Национальная битва в Трентино, как и в области Джулия, велась на нескольких фронтах. Сооружение памятников, топонимика, публичные торжества, мероприятия лингвистического, культурного, школьного, а также спортивного и альпинистского характера стали очагами конфликтов, теми публичными пространствами, где можно было инсценировать противостоящие национальные фронты[60]. В 1889 г. в Больцано установили памятник Вальтеру фон дер Фогельвейде, средневековому трубадуру, символу единства германского мира. Водружение его статуи на главной площади самого южного немецкоязычного города империи означало закладку прочного бастиона германской нации против возможных угроз с Юга[61]. В Тренто сразу же ответили таким же символическим действием — установлением в 1896 г. статуи Данте Алигьери. Изваяния в камне двух выдающихся представителей итальянской и немецкой культур и языков стали символом двух противостоящих групп населения. Если Вальтер, глядя на Юг, провозглашал типично немецкий характер Больцано, то Данте, поднятой рукой указывавший на Север, утверждал языковую и культурную принадлежность жителей Трентино к итальянскому миру.
Подобное произошло и в Триесте, где по инициативе представителей про-итальянской либерально-национальной партии установили в 1901 г. памятник Доменико Россетти, юристу и ученому из Триеста, который с большой натяжкой был прославлен как предшественник джулианского ирредентизма[62]. С другой стороны, горожане, верные Австрии, решили отпраздновать 500-летие господства Габсбургов на территории Джулии соответствующим памятником. Им стала женская фигура, символизирующая Триест, с гордостью стоявшая у подножия обелиска, представлявшего власть Габсбургов (памятник снесен по окончанию Первой мировой войны). Сильное представительство либерально-национальной партии в муниципалитете Триеста вскоре переместило баланс в свою пользу, благодаря ответному созданию в 1906 г. статуи в честь Джузеппе Верди, величайшего музыкального интерпретатора итальянского Рисорджименто.

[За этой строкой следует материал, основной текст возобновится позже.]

-- pv_equiv track=rewrite | github.com/szkript/PokerAssistant | utils.py | calculate_card_positions
-- ===== SOURCE A (Python) =====
-- def calculate_card_positions(pos, pos1):
--     poscalc = []
--     margin = 4
--
--     tmp = pos.copy()
--     for i in range(2):
--         tmp = tmp.copy()
--         if i > 0:
--             tmp["x"] = tmp["x"] + tmp["w"]
--         poscalc.append(tmp)
--
--     tmp = pos1.copy()
--     for x in range(5):
--         tmp = tmp.copy()
--         if x > 0:
--             tmp["x"] += tmp["w"] + margin
--         poscalc.append(tmp)
--     return poscalc
-- ===== SOURCE B (Python) =====
-- def calculate_card_positions(pos, pos1):
--     def at_offset(d, dx):
--         c = d.copy()
--         c["x"] = d["x"] + dx
--         return c
--     return [at_offset(pos, i * pos["w"]) for i in range(2)] + \
--            [at_offset(pos1, i * (pos1["w"] + 4)) for i in range(5)]
-- ===== Notes on version B (the rewrite author's own statement) =====
-- stated objective: simpler
-- what changed: Replaces A's threaded running-copy accumulator (each entry mutated from the previous copy) with a direct closed-form offset per element: entry i is an independent copy of the base dict with x = base_x + i*step.
import Mathlib
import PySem

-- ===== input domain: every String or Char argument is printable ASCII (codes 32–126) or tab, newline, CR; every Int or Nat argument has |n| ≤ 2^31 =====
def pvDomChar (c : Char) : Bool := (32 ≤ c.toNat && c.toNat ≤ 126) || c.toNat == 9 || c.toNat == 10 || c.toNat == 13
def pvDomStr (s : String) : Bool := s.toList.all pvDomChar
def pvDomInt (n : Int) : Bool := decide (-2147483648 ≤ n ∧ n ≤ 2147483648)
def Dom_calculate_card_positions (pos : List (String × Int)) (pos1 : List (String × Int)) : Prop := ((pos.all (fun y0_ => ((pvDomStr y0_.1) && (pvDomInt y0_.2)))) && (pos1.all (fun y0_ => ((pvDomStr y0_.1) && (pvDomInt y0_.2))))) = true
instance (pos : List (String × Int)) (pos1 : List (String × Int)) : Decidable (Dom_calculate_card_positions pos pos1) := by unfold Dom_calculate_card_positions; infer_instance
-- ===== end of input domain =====

-- B builds each entry directly as an independent copy of the base dict with a closed-form x offset,
-- instead of A's running-copy chain threaded through the loops. Objective: simpler.


-- ===== PORT A =====
-- tmp["x"] = tmp["x"] + tmp["w"] + m  (m = 0 in the first loop, m = margin = 4 in the second);
-- the fallthrough branch is Python's KeyError, excluded by Pre_.
def aBump (d : PySem.Dict String Int) (m : Int) : PySem.Dict String Int :=
  match d.get? "x", d.get? "w" with
  | some x, some w => d.insert "x" (x + w + m)
  | _, _ => d

def calculate_card_positions (pos : List (String × Int)) (pos1 : List (String × Int)) : List (List (String × Int)) :=
  let s1 := (PySem.List.pyRange 0 2 1).foldl
    (fun (st : PySem.Dict String Int × List (List (String × Int))) i =>
      let tmp := if i > 0 then aBump st.1 0 else st.1
      (tmp, st.2 ++ [tmp.items]))
    (PySem.Dict.ofList pos, [])
  let s2 := (PySem.List.pyRange 0 5 1).foldl
    (fun (st : PySem.Dict String Int × List (List (String × Int))) x =>
      let tmp := if x > 0 then aBump st.1 4 else st.1
      (tmp, st.2 ++ [tmp.items]))
    (PySem.Dict.ofList pos1, s1.2)
  s2.2

-- ===== PORT B =====
-- [at_offset(d, i*(d["w"]+margin)) for i in range(n)]: d["x"], d["w"] looked up once;
-- the fallthrough branch is Python's KeyError, excluded by Pre_.
def altRow (d : PySem.Dict String Int) (n : Int) (margin : Int) : List (List (String × Int)) :=
  match d.get? "x", d.get? "w" with
  | some x, some w => (PySem.List.pyRange 0 n 1).map (fun i => (d.insert "x" (x + i * (w + margin))).items)
  | _, _ => []

def calculate_card_positions_alt (pos : List (String × Int)) (pos1 : List (String × Int)) : List (List (String × Int)) :=
  altRow (PySem.Dict.ofList pos) 2 0 ++ altRow (PySem.Dict.ofList pos1) 5 4

-- ===== PRECONDITION & SPEC =====
-- Pre_ excludes inputs whose dicts lack an "x" or "w" key: Python A raises KeyError there (and B does too).
def Pre_calculate_card_positions (pos : List (String × Int)) (pos1 : List (String × Int)) : Prop :=
  "x" ∈ pos.map Prod.fst ∧ "w" ∈ pos.map Prod.fst ∧ "x" ∈ pos1.map Prod.fst ∧ "w" ∈ pos1.map Prod.fst
instance (pos : List (String × Int)) (pos1 : List (String × Int)) : Decidable (Pre_calculate_card_positions pos pos1) := by unfold Pre_calculate_card_positions; infer_instance

def pvWitness_calculate_card_positions : (List (String × Int)) × (List (String × Int)) :=
  ([("x", 1), ("w", 3), ("h", 9)], [("x", 10), ("w", 2)])

def Spec_calculate_card_positions (pos : List (String × Int)) (pos1 : List (String × Int)) (out : List (List (String × Int))) : Prop := out = calculate_card_positions_alt pos pos1
instance (pos : List (String × Int)) (pos1 : List (String × Int)) (out : List (List (String × Int))) : Decidable (Spec_calculate_card_positions pos pos1 out) := by unfold Spec_calculate_card_positions; infer_instance

-- ===== CLAIM (what is proved, stated in full; the proofs are below) =====
def Claim_equal_calculate_card_positions : Prop := ∀ (pos : List (String × Int)) (pos1 : List (String × Int)), Dom_calculate_card_positions pos pos1 → Pre_calculate_card_positions pos pos1 → Spec_calculate_card_positions pos pos1 (calculate_card_positions pos pos1)

-- ===== LEMMAS AND PROOFS =====

-- a key occurring among the input pairs has a value in the built dict
lemma get?_ofList_isSome (l : List (String × Int)) (k : String) (h : k ∈ l.map Prod.fst) :
    ∃ v, (PySem.Dict.ofList l).get? k = some v := by
  have hk : k ∈ (PySem.Dict.ofList l).keys := by
    show k ∈ (PySem.Dict.empty.update l).keys
    unfold PySem.Dict.update
    rw [PySem.Dict.keys_foldl_insert_key]
    simpa [PySem.Set.mem_update] using h
  cases hv : (PySem.Dict.ofList l).get? k with
  | none => exact absurd ((PySem.Dict.get?_eq_none_iff_not_mem_keys _ _).mp hv) (by simpa using hk)
  | some v => exact ⟨v, rfl⟩

-- re-inserting the value a key already has leaves the items list unchanged (needs unique keys)
lemma items_insert_self (d : PySem.Dict String Int) (k : String) (v : Int)
    (hnd : d.keys.Nodup) (h : d.get? k = some v) : (d.insert k v).items = d.items := by
  have hc : d.contains k = true := by rw [PySem.Dict.contains_eq_isSome_get?, h]; rfl
  rw [PySem.Dict.items_insert_of_contains d v hc]
  conv_rhs => rw [← List.map_id d.items]
  apply List.map_congr_left
  intro p hp
  by_cases hpk : p.1 = k
  · have hm : (p.1, p.2) ∈ d.items := by simpa using hp
    have := PySem.Dict.get?_of_mem_items d hm hnd
    rw [hpk, h] at this
    injection this with h2
    simp [Prod.ext_iff, hpk, h2]
  · simp [hpk]

-- ===== VERDICT (by name: the statement is the Claim_ definition above) =====
theorem calculate_card_positions_spec : Claim_equal_calculate_card_positions := by
  intro pos pos1 _ ⟨h1, h2, h3, h4⟩
  show calculate_card_positions pos pos1 = calculate_card_positions_alt pos pos1
  obtain ⟨x, hx⟩ := get?_ofList_isSome pos "x" h1
  obtain ⟨w, hw⟩ := get?_ofList_isSome pos "w" h2
  obtain ⟨x1, hx1⟩ := get?_ofList_isSome pos1 "x" h3
  obtain ⟨w1, hw1⟩ := get?_ofList_isSome pos1 "w" h4
  have hr2 : PySem.List.pyRange 0 2 1 = [0, 1] := by decide
  have hr5 : PySem.List.pyRange 0 5 1 = [0, 1, 2, 3, 4] := by decide
  have hwx : ("w" : String) ≠ "x" := by decide
  simp only [calculate_card_positions, calculate_card_positions_alt, altRow, aBump, hr2, hr5,
    List.foldl, List.map, hx, hw, hx1, hw1]
  norm_num
  simp only [PySem.Dict.get?_insert_self, PySem.Dict.get?_insert_of_ne _ _ hwx,
    hx1, hw1, PySem.Dict.insert_insert_self]
  refine ⟨(items_insert_self _ _ _ (PySem.Dict.nodup_keys_ofList pos) hx).symm,
    by simp [hx, hw], (items_insert_self _ _ _ (PySem.Dict.nodup_keys_ofList pos1) hx1).symm,
    ?_, ?_, ?_, ?_⟩ <;> ring_nf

Общественное пространство не было представлено только лишь площадями — подмостками, призванными размещать народные символы. Школы служили, возможно, даже более важными траншеями национального противостояния, призванными формировать идентичность молодых поколений[63]. В них молодым людям внушали, что есть одна и только одна национальность, возможно, дистанцируя их от своего собственного семейного багажа. 19-я статья Конституции 1867 г. гарантировала всем национальностям право на сохранение своей культуры и языка, в то время как последующие правовые нормы регулировали способ обучения языка в каждой отдельной государственной школе. Однако существовала возможность для учреждения частных школ в замену государственных, когда муниципалитеты не имели достаточных средств, или же когда действовали бойкоты тех администраций, где доминировала одна национальность. Таким образом, в многоязычных областях возникла борьба за школу, с ростом, начиная с 1880-х гг., ассоциаций, занимавшихся устройством детских садов и школ на своих соответствующих языках. Они позиционировали себя как ассоциации защиты от риска денационализации со стороны конкурирующих общин, в то время как с другого фронта их клеймили как инструмент проникновения на спорные территории.